● Description of the task
Of the entries below, restate word for word only the section that runs from the line with "rw [PySem.Dict.getD_modify]" to the line with "rw [if_neg hz]", counting both ends.

--------------------------------

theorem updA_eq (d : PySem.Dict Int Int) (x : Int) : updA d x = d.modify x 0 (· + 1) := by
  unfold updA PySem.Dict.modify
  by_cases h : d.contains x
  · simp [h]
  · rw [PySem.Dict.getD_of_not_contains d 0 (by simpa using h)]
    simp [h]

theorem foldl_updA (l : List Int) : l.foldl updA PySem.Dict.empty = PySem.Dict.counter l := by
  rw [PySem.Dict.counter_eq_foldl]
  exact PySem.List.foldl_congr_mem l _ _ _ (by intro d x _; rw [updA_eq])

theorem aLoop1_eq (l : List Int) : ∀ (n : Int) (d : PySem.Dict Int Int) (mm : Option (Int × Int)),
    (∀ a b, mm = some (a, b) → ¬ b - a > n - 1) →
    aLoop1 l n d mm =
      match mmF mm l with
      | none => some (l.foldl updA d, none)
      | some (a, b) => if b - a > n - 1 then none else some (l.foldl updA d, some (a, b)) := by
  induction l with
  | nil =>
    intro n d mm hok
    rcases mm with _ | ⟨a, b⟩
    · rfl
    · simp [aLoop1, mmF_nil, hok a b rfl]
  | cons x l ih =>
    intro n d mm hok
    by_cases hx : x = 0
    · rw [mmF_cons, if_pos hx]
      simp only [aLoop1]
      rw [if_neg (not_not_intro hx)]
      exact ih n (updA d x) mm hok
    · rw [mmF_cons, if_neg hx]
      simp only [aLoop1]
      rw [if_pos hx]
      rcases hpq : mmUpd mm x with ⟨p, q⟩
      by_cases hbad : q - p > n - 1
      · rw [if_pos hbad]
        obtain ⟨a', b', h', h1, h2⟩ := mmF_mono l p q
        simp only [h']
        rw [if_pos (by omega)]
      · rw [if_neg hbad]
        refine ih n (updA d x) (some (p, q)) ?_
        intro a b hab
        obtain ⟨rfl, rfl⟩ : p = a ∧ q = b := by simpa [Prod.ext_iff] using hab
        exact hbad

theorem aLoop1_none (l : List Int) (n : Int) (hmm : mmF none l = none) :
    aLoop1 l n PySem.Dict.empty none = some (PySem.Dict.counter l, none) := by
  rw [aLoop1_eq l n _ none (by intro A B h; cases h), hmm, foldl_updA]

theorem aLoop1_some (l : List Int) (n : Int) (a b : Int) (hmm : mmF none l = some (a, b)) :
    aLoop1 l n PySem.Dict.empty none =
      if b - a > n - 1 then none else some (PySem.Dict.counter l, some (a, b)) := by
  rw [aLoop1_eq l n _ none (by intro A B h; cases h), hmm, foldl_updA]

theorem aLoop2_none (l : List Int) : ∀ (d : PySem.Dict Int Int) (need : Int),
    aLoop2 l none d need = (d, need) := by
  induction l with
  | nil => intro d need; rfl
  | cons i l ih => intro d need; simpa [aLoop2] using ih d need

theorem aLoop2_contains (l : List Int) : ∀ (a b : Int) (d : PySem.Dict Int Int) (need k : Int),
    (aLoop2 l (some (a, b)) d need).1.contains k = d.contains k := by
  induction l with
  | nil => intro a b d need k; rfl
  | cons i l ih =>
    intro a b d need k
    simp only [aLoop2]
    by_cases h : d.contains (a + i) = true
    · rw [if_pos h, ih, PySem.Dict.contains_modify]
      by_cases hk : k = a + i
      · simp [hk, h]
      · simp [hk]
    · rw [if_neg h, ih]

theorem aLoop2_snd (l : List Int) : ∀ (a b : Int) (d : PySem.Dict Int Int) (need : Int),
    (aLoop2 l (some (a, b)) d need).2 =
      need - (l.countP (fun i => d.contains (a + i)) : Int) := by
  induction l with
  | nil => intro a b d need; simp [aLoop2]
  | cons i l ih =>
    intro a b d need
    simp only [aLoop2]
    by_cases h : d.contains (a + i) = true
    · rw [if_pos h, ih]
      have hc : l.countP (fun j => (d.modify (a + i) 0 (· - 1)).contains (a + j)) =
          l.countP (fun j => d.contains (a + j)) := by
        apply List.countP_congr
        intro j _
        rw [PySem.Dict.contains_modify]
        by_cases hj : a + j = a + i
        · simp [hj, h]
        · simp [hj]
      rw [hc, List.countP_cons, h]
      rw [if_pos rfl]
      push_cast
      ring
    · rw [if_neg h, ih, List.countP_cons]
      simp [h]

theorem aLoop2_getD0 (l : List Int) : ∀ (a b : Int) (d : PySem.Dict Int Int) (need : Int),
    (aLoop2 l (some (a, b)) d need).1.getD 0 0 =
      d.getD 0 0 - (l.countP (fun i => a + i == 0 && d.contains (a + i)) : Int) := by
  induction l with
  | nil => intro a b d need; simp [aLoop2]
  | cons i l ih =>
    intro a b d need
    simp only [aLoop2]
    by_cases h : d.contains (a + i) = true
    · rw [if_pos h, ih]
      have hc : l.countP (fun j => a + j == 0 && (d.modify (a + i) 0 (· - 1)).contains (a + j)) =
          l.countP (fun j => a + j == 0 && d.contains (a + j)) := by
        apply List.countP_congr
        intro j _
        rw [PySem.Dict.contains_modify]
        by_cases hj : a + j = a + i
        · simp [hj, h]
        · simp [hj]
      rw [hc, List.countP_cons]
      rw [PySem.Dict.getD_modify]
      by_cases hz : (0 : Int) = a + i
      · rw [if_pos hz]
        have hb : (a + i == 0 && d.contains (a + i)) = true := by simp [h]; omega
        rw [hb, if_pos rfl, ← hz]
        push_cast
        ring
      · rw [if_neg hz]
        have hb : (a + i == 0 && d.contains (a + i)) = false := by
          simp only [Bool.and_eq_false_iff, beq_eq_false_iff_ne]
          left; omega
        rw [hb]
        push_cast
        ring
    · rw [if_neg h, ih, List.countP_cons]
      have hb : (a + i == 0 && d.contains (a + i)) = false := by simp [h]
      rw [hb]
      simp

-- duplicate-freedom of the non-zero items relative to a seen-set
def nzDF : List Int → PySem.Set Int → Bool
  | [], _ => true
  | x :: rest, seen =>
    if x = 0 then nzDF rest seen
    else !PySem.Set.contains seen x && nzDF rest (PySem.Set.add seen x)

--------------------------------

● Exercise output
      rw [PySem.Dict.getD_modify]
      by_cases hz : (0 : Int) = a + i
      · rw [if_pos hz]
        have hb : (a + i == 0 && d.contains (a + i)) = true := by simp [h]; omega
        rw [hb, if_pos rfl, ← hz]
        push_cast
        ring
      · rw [if_neg hz]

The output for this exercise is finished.